Run with python -m doctest mymodule.py or integrate with pytest using the --doctest-modules flag. Doctests serve double duty: they document how a function works and they verify that the documentation is accurate. The downside is that complex tests become unwieldy in docstrings. Use doctests for simple examples that illustrate usage; use pytest for thorough testing.

Test-Driven Development

Test-driven development (TDD) inverts the usual workflow: you write the test first, watch it fail, then write the minimum code to make it pass, then refactor. The cycle is called Red-Green-Refactor — red for a failing test, green for passing, refactor for cleanup.

TDD sounds extreme, but it has a subtle benefit beyond catching bugs. Writing the test first forces you to think about the interface before the implementation. What arguments should this function take? What should it return? What should happen with bad input? These are design questions, and answering them before you write the code produces cleaner, more usable APIs.
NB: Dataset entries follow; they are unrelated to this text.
-- pv_equiv track=rewrite | github.com/ElevenPaths/FARO | faro/detector.py | _get_unique_ents
-- ===== SOURCE A (Python) =====
-- def _get_unique_ents(ent_list):
--     """ Process the entities to obtain a json object """
--     unique_ent_dict = {}
--     for _ent in ent_list:
--         if _ent[1] not in unique_ent_dict:
--             unique_ent_dict[_ent[1]] = {}
--         if _ent[0] not in unique_ent_dict[_ent[1]]:
--             unique_ent_dict[_ent[1]][_ent[0]] = 0
--         unique_ent_dict[_ent[1]][_ent[0]] += 1
--     return unique_ent_dict
-- ===== SOURCE B (Python) =====
-- def _get_unique_ents(ent_list):
--     """Count-then-reshape: one flat (type, value) count pass, then build the nested dict."""
--     cnt = {}
--     for val, typ in ent_list:
--         key = (typ, val)
--         cnt[key] = cnt.get(key, 0) + 1
--     result = {}
--     for (typ, val), c in cnt.items():
--         result.setdefault(typ, {})[val] = c
--     return result
-- ===== Notes on version B (the rewrite author's own statement) =====
-- stated objective: alternative
-- what changed: Replaces the single interleaved nested-dict-building pass by a two-phase count-then-reshape: one flat pass counts (type, value) pairs in a plain dict, then a second loop over the counts populates the nested dict via setdefault.
import Mathlib
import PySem

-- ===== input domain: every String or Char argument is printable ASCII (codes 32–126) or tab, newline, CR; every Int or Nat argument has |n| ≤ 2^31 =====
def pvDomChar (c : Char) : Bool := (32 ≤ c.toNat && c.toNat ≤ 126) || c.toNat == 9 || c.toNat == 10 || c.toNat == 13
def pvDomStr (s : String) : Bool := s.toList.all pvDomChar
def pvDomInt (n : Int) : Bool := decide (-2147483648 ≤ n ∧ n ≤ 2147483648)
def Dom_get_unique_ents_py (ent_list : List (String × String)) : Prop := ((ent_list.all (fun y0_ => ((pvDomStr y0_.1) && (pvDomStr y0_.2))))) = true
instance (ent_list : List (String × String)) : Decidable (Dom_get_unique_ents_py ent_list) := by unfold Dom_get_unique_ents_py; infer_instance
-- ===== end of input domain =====

-- B replaces A's interleaved nested-dict build by a two-phase count-then-reshape pass (same cost, different decomposition).

-- ===== PORT A =====
def get_unique_ents_py (ent_list : List (String × String)) : List (String × List (String × Int)) :=
  let unique_ent_dict :=
    ent_list.foldl (fun d e =>
      let d := if d.contains e.2 then d else d.insert e.2 (PySem.Dict.empty : PySem.Dict String Int)
      let inner := d.getD e.2 PySem.Dict.empty
      let inner := if inner.contains e.1 then inner else inner.insert e.1 (0 : Int)
      d.insert e.2 (inner.insert e.1 (inner.getD e.1 0 + 1)))
      (PySem.Dict.empty : PySem.Dict String (PySem.Dict String Int))
  unique_ent_dict.items.map (fun p => (p.1, p.2.items))

-- ===== PORT B =====
def get_unique_ents_py_alt (ent_list : List (String × String)) : List (String × List (String × Int)) :=
  let cnt : PySem.Dict (String × String) Int :=
    ent_list.foldl (fun d e => d.insert (e.2, e.1) (d.getD (e.2, e.1) 0 + 1)) PySem.Dict.empty
  let result : PySem.Dict String (PySem.Dict String Int) :=
    cnt.items.foldl (fun r p =>
      r.insert p.1.1 ((r.getD p.1.1 PySem.Dict.empty).insert p.1.2 p.2)) PySem.Dict.empty
  result.items.map (fun p => (p.1, p.2.items))

-- ===== PRECONDITION & SPEC =====
def Spec_get_unique_ents_py (ent_list : List (String × String)) (out : List (String × List (String × Int))) : Prop := out = get_unique_ents_py_alt ent_list
instance (ent_list : List (String × String)) (out : List (String × List (String × Int))) : Decidable (Spec_get_unique_ents_py ent_list out) := by unfold Spec_get_unique_ents_py; infer_instance

-- ===== CLAIM (what is proved, stated in full; the proofs are below) =====
def Claim_equal_get_unique_ents_py : Prop := ∀ (ent_list : List (String × String)), Dom_get_unique_ents_py ent_list → Spec_get_unique_ents_py ent_list (get_unique_ents_py ent_list)

-- ===== LEMMAS AND PROOFS =====

-- named copies of the two loop bodies and the derived lists (for the proofs)
def pvStepA (d : PySem.Dict String (PySem.Dict String Int)) (e : String × String) :
    PySem.Dict String (PySem.Dict String Int) :=
  let d := if d.contains e.2 then d else d.insert e.2 (PySem.Dict.empty : PySem.Dict String Int)
  let inner := d.getD e.2 PySem.Dict.empty
  let inner := if inner.contains e.1 then inner else inner.insert e.1 (0 : Int)
  d.insert e.2 (inner.insert e.1 (inner.getD e.1 0 + 1))

def pvF (i : PySem.Dict String Int) (e : String × String) : PySem.Dict String Int :=
  i.insert e.1 (i.getD e.1 0 + 1)

def pvStep2 (r : PySem.Dict String (PySem.Dict String Int)) (p : (String × String) × Int) :
    PySem.Dict String (PySem.Dict String Int) :=
  r.insert p.1.1 ((r.getD p.1.1 PySem.Dict.empty).insert p.1.2 p.2)

def pvG (e : String × String) : String × String := (e.2, e.1)

def pvKs (l : List (String × String)) : List (String × String) := l.map pvG

def pvVs (l : List (String × String)) (t : String) : List String :=
  (l.filter (fun e => e.2 == t)).map Prod.fst

def pvM (l : List (String × String)) : List ((String × String) × Int) :=
  (PySem.Set.ofList (pvKs l)).map (fun k => (k, (List.count k (pvKs l) : Int)))

theorem pvA_eq (l : List (String × String)) :
    get_unique_ents_py l = (l.foldl pvStepA PySem.Dict.empty).items.map (fun p => (p.1, p.2.items)) := rfl

-- A's step is a single keyed insert of an updated inner dict
theorem pvStepA_insert (d : PySem.Dict String (PySem.Dict String Int)) (e : String × String) :
    pvStepA d e = d.insert e.2 (pvF (d.getD e.2 PySem.Dict.empty) e) := by
  unfold pvStepA pvF
  by_cases h : d.contains e.2
  · simp only [h, if_true]
    by_cases h2 : (d.getD e.2 PySem.Dict.empty).contains e.1
    · simp [h2]
    · have hb2 : (d.getD e.2 PySem.Dict.empty).contains e.1 = false := by simpa using h2
      have h0 : (d.getD e.2 PySem.Dict.empty).getD e.1 0 = 0 :=
        PySem.Dict.getD_of_not_contains _ _ hb2
      simp [hb2, h0, PySem.Dict.getD_insert_self, PySem.Dict.insert_insert_self]
  · have hb : d.contains e.2 = false := by simpa using h
    have h0 : d.getD e.2 PySem.Dict.empty = PySem.Dict.empty :=
      PySem.Dict.getD_of_not_contains _ _ hb
    simp [hb, h0, PySem.Dict.getD_insert_self, PySem.Dict.insert_insert_self,
      PySem.Dict.contains_empty, PySem.Dict.getD_empty]

theorem pvStepA_funext :
    pvStepA = fun d (e : String × String) => d.insert e.2 (pvF (d.getD e.2 PySem.Dict.empty) e) :=
  funext fun d => funext fun e => pvStepA_insert d e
You do not have to practice TDD religiously. But try it. Write a test for a function that does not exist yet, watch the NameError, implement the function, watch the test pass. The rhythm is surprisingly satisfying, and the resulting code — code that was designed to be testable from the very first line — tends to be better structured than code written without tests in mind.

Testing is not a phase that happens after development. It is part of development. The best programmers do not write code and then test it; they write tests and code together, in a continuous feedback loop that catches mistakes early and builds confidence with every passing suite. A comprehensive test suite is not a burden — it is a safety net that lets you move fast without breaking things.